DIRECTIONS FOR THIS TASK: Your answer is the listing, printed exactly as given.

SUPPLIED INFORMATION:
◆ ◆ ◆ ◆

theorem runB_sim (skip : String × String) (target : String) (paths : List (String × String))
    (sound : List String) :
    ∀ (b : Nat) (cs vis : List String) (seen : PySem.Set String) (fp : List String),
      (∀ x, seen.contains x = vis.contains x) →
      ∃ seen' : PySem.Set String,
        (∀ x, seen'.contains x
            = (loopA (visitA skip target paths sound b) cs vis fp).2.1.contains x) ∧
        ∀ rest : List (Nat × List String),
          runB skip target (buildAdj paths) (PySem.Set.ofList paths) (PySem.Set.ofList sound)
              ((b, cs) :: rest) seen fp
            = (if (loopA (visitA skip target paths sound b) cs vis fp).1
               then (true, (loopA (visitA skip target paths sound b) cs vis fp).2.2)
               else runB skip target (buildAdj paths) (PySem.Set.ofList paths)
                      (PySem.Set.ofList sound) rest seen'
                      (loopA (visitA skip target paths sound b) cs vis fp).2.2) := by
  intro b
  induction b with
  | zero =>
    intro cs
    induction cs with
    | nil =>
      intro vis seen fp hinv
      exact ⟨seen, by simpa [loopA] using hinv, fun rest => by
        rw [runB_empty_frame]; simp [loopA]⟩
    | cons c cs ih =>
      intro vis seen fp hinv
      obtain ⟨seen', h1, h2⟩ := ih (vis ++ [c]) (PySem.Set.add seen c) fp (inv_add _ _ _ hinv)
      have hred : loopA (visitA skip target paths sound 0) (c :: cs) vis fp
          = loopA (visitA skip target paths sound 0) cs (vis ++ [c]) fp := by
        simp only [loopA, visitA]
      refine ⟨seen', ?_, fun rest => ?_⟩
      · rw [hred]; exact h1
      · rw [runB_zero, h2 rest, hred]
  | succ g ihb =>
    intro cs
    induction cs with
    | nil =>
      intro vis seen fp hinv
      exact ⟨seen, by simpa [loopA] using hinv, fun rest => by
        rw [runB_empty_frame]; simp [loopA]⟩
    | cons c cs ih =>
      intro vis seen fp hinv
      have hinv1 := inv_add seen vis c hinv
      by_cases hskip : (c, target) = skip
      · -- skip edge: child returns False with one extra followed entry
        have hred : loopA (visitA skip target paths sound (g + 1)) (c :: cs) vis fp
            = loopA (visitA skip target paths sound (g + 1)) cs (vis ++ [c]) (fp ++ [target]) := by
          simp only [loopA, visitA]
          rw [if_pos hskip]
        obtain ⟨seen', h1, h2⟩ :=
          ih (vis ++ [c]) (PySem.Set.add seen c) (fp ++ [target]) hinv1
        refine ⟨seen', ?_, fun rest => ?_⟩
        · rw [hred]; exact h1
        · rw [runB_cons_some _ _ _ _ _ _ _ _ _ _ _ _ _ (enterB_eval_skip _ _ _ _ _ _ _ _ hskip),
            runB_empty_frame, h2 rest, hred]
      · by_cases hsnd : (sound.contains c || paths.contains (c, target)) = true
        · -- the child reaches the target
          have hred : loopA (visitA skip target paths sound (g + 1)) (c :: cs) vis fp
              = (true, vis ++ [c], fp ++ [target]) := by
            simp only [loopA, visitA]
            rw [if_neg hskip, if_pos hsnd]
          refine ⟨PySem.Set.add seen c, ?_, fun rest => ?_⟩
          · rw [hred]; exact hinv1
          · rw [runB_cons_none _ _ _ _ _ _ _ _ _ _ _ _
              (enterB_eval_found _ _ _ _ _ _ _ _ hskip hsnd), hred]
            simp
        · -- descend into the child
          rcases hL : loopA (visitA skip target paths sound g)
              ((paths.filter (fun p => p.1 == c && !((vis ++ [c]).contains p.2))).map Prod.snd)
              (vis ++ [c]) (fp ++ [target]) with ⟨r2, v2, p2⟩
          have hV : visitA skip target paths sound (g + 1) c (vis ++ [c]) fp = (r2, v2, p2) := by
            rw [visitA_succ_else _ _ _ _ _ _ _ _ hskip hsnd, hL]
          obtain ⟨seen2, h21, h22⟩ :=
            ihb ((paths.filter (fun p => p.1 == c && !((vis ++ [c]).contains p.2))).map Prod.snd)
              (vis ++ [c]) (PySem.Set.add seen c) (fp ++ [target]) hinv1
          rw [hL] at h21 h22
          have hstep : ∀ rest, runB skip target (buildAdj paths) (PySem.Set.ofList paths)
              (PySem.Set.ofList sound) ((g + 1, c :: cs) :: rest) seen fp
              = runB skip target (buildAdj paths) (PySem.Set.ofList paths) (PySem.Set.ofList sound)
                  ((g, (paths.filter (fun p => p.1 == c && !((vis ++ [c]).contains p.2))).map Prod.snd)
                    :: (g + 1, cs) :: rest) (PySem.Set.add seen c) (fp ++ [target]) :=
            fun rest => runB_cons_some _ _ _ _ _ _ _ _ _ _ _ _ _
              (enterB_eval_else _ _ _ _ _ _ _ _ hskip hsnd hinv1)
          cases r2 with
          | true =>
            have hred : loopA (visitA skip target paths sound (g + 1)) (c :: cs) vis fp
                = (true, v2, p2) := by
              simp only [loopA]
              rw [hV]
            refine ⟨seen2, ?_, fun rest => ?_⟩
            · rw [hred]; exact h21
            · rw [hstep rest, h22 ((g + 1, cs) :: rest), hred]
              simp
          | false =>
            have hred : loopA (visitA skip target paths sound (g + 1)) (c :: cs) vis fp
                = loopA (visitA skip target paths sound (g + 1)) cs v2 p2 := by
              simp only [loopA]
              rw [hV]
            obtain ⟨seen3, h31, h32⟩ := ih v2 seen2 p2 h21
            refine ⟨seen3, ?_, fun rest => ?_⟩
            · rw [hred]; exact h31
            · rw [hstep rest, h22 ((g + 1, cs) :: rest), hred]
              simp only [Bool.false_eq_true, if_false]
              exact h32 rest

◆ ◆ ◆ ◆

EXERCISE RESULT:
theorem runB_sim (skip : String × String) (target : String) (paths : List (String × String))
    (sound : List String) :
    ∀ (b : Nat) (cs vis : List String) (seen : PySem.Set String) (fp : List String),
      (∀ x, seen.contains x = vis.contains x) →
      ∃ seen' : PySem.Set String,
        (∀ x, seen'.contains x
            = (loopA (visitA skip target paths sound b) cs vis fp).2.1.contains x) ∧
        ∀ rest : List (Nat × List String),
          runB skip target (buildAdj paths) (PySem.Set.ofList paths) (PySem.Set.ofList sound)
              ((b, cs) :: rest) seen fp
            = (if (loopA (visitA skip target paths sound b) cs vis fp).1
               then (true, (loopA (visitA skip target paths sound b) cs vis fp).2.2)
               else runB skip target (buildAdj paths) (PySem.Set.ofList paths)
                      (PySem.Set.ofList sound) rest seen'
                      (loopA (visitA skip target paths sound b) cs vis fp).2.2) := by
  intro b
  induction b with
  | zero =>
    intro cs
    induction cs with
    | nil =>
      intro vis seen fp hinv
      exact ⟨seen, by simpa [loopA] using hinv, fun rest => by
        rw [runB_empty_frame]; simp [loopA]⟩
    | cons c cs ih =>
      intro vis seen fp hinv
      obtain ⟨seen', h1, h2⟩ := ih (vis ++ [c]) (PySem.Set.add seen c) fp (inv_add _ _ _ hinv)
      have hred : loopA (visitA skip target paths sound 0) (c :: cs) vis fp
          = loopA (visitA skip target paths sound 0) cs (vis ++ [c]) fp := by
        simp only [loopA, visitA]
      refine ⟨seen', ?_, fun rest => ?_⟩
      · rw [hred]; exact h1
      · rw [runB_zero, h2 rest, hred]
  | succ g ihb =>
    intro cs
    induction cs with
    | nil =>
      intro vis seen fp hinv
      exact ⟨seen, by simpa [loopA] using hinv, fun rest => by
        rw [runB_empty_frame]; simp [loopA]⟩
    | cons c cs ih =>
      intro vis seen fp hinv
      have hinv1 := inv_add seen vis c hinv
      by_cases hskip : (c, target) = skip
      · -- skip edge: child returns False with one extra followed entry
        have hred : loopA (visitA skip target paths sound (g + 1)) (c :: cs) vis fp
            = loopA (visitA skip target paths sound (g + 1)) cs (vis ++ [c]) (fp ++ [target]) := by
          simp only [loopA, visitA]
          rw [if_pos hskip]
        obtain ⟨seen', h1, h2⟩ :=
          ih (vis ++ [c]) (PySem.Set.add seen c) (fp ++ [target]) hinv1
        refine ⟨seen', ?_, fun rest => ?_⟩
        · rw [hred]; exact h1
        · rw [runB_cons_some _ _ _ _ _ _ _ _ _ _ _ _ _ (enterB_eval_skip _ _ _ _ _ _ _ _ hskip),
            runB_empty_frame, h2 rest, hred]
      · by_cases hsnd : (sound.contains c || paths.contains (c, target)) = true
        · -- the child reaches the target
          have hred : loopA (visitA skip target paths sound (g + 1)) (c :: cs) vis fp
              = (true, vis ++ [c], fp ++ [target]) := by
            simp only [loopA, visitA]
            rw [if_neg hskip, if_pos hsnd]
          refine ⟨PySem.Set.add seen c, ?_, fun rest => ?_⟩
          · rw [hred]; exact hinv1
          · rw [runB_cons_none _ _ _ _ _ _ _ _ _ _ _ _
              (enterB_eval_found _ _ _ _ _ _ _ _ hskip hsnd), hred]
            simp
        · -- descend into the child
          rcases hL : loopA (visitA skip target paths sound g)
              ((paths.filter (fun p => p.1 == c && !((vis ++ [c]).contains p.2))).map Prod.snd)
              (vis ++ [c]) (fp ++ [target]) with ⟨r2, v2, p2⟩
          have hV : visitA skip target paths sound (g + 1) c (vis ++ [c]) fp = (r2, v2, p2) := by
            rw [visitA_succ_else _ _ _ _ _ _ _ _ hskip hsnd, hL]
          obtain ⟨seen2, h21, h22⟩ :=
            ihb ((paths.filter (fun p => p.1 == c && !((vis ++ [c]).contains p.2))).map Prod.snd)
              (vis ++ [c]) (PySem.Set.add seen c) (fp ++ [target]) hinv1
          rw [hL] at h21 h22
          have hstep : ∀ rest, runB skip target (buildAdj paths) (PySem.Set.ofList paths)
              (PySem.Set.ofList sound) ((g + 1, c :: cs) :: rest) seen fp
              = runB skip target (buildAdj paths) (PySem.Set.ofList paths) (PySem.Set.ofList sound)
                  ((g, (paths.filter (fun p => p.1 == c && !((vis ++ [c]).contains p.2))).map Prod.snd)
                    :: (g + 1, cs) :: rest) (PySem.Set.add seen c) (fp ++ [target]) :=
            fun rest => runB_cons_some _ _ _ _ _ _ _ _ _ _ _ _ _
              (enterB_eval_else _ _ _ _ _ _ _ _ hskip hsnd hinv1)
          cases r2 with
          | true =>
            have hred : loopA (visitA skip target paths sound (g + 1)) (c :: cs) vis fp
                = (true, v2, p2) := by
              simp only [loopA]
              rw [hV]
            refine ⟨seen2, ?_, fun rest => ?_⟩
            · rw [hred]; exact h21
            · rw [hstep rest, h22 ((g + 1, cs) :: rest), hred]
              simp
          | false =>
            have hred : loopA (visitA skip target paths sound (g + 1)) (c :: cs) vis fp
                = loopA (visitA skip target paths sound (g + 1)) cs v2 p2 := by
              simp only [loopA]
              rw [hV]
            obtain ⟨seen3, h31, h32⟩ := ih v2 seen2 p2 h21
            refine ⟨seen3, ?_, fun rest => ?_⟩
            · rw [hred]; exact h31
            · rw [hstep rest, h22 ((g + 1, cs) :: rest), hred]
              simp only [Bool.false_eq_true, if_false]
              exact h32 rest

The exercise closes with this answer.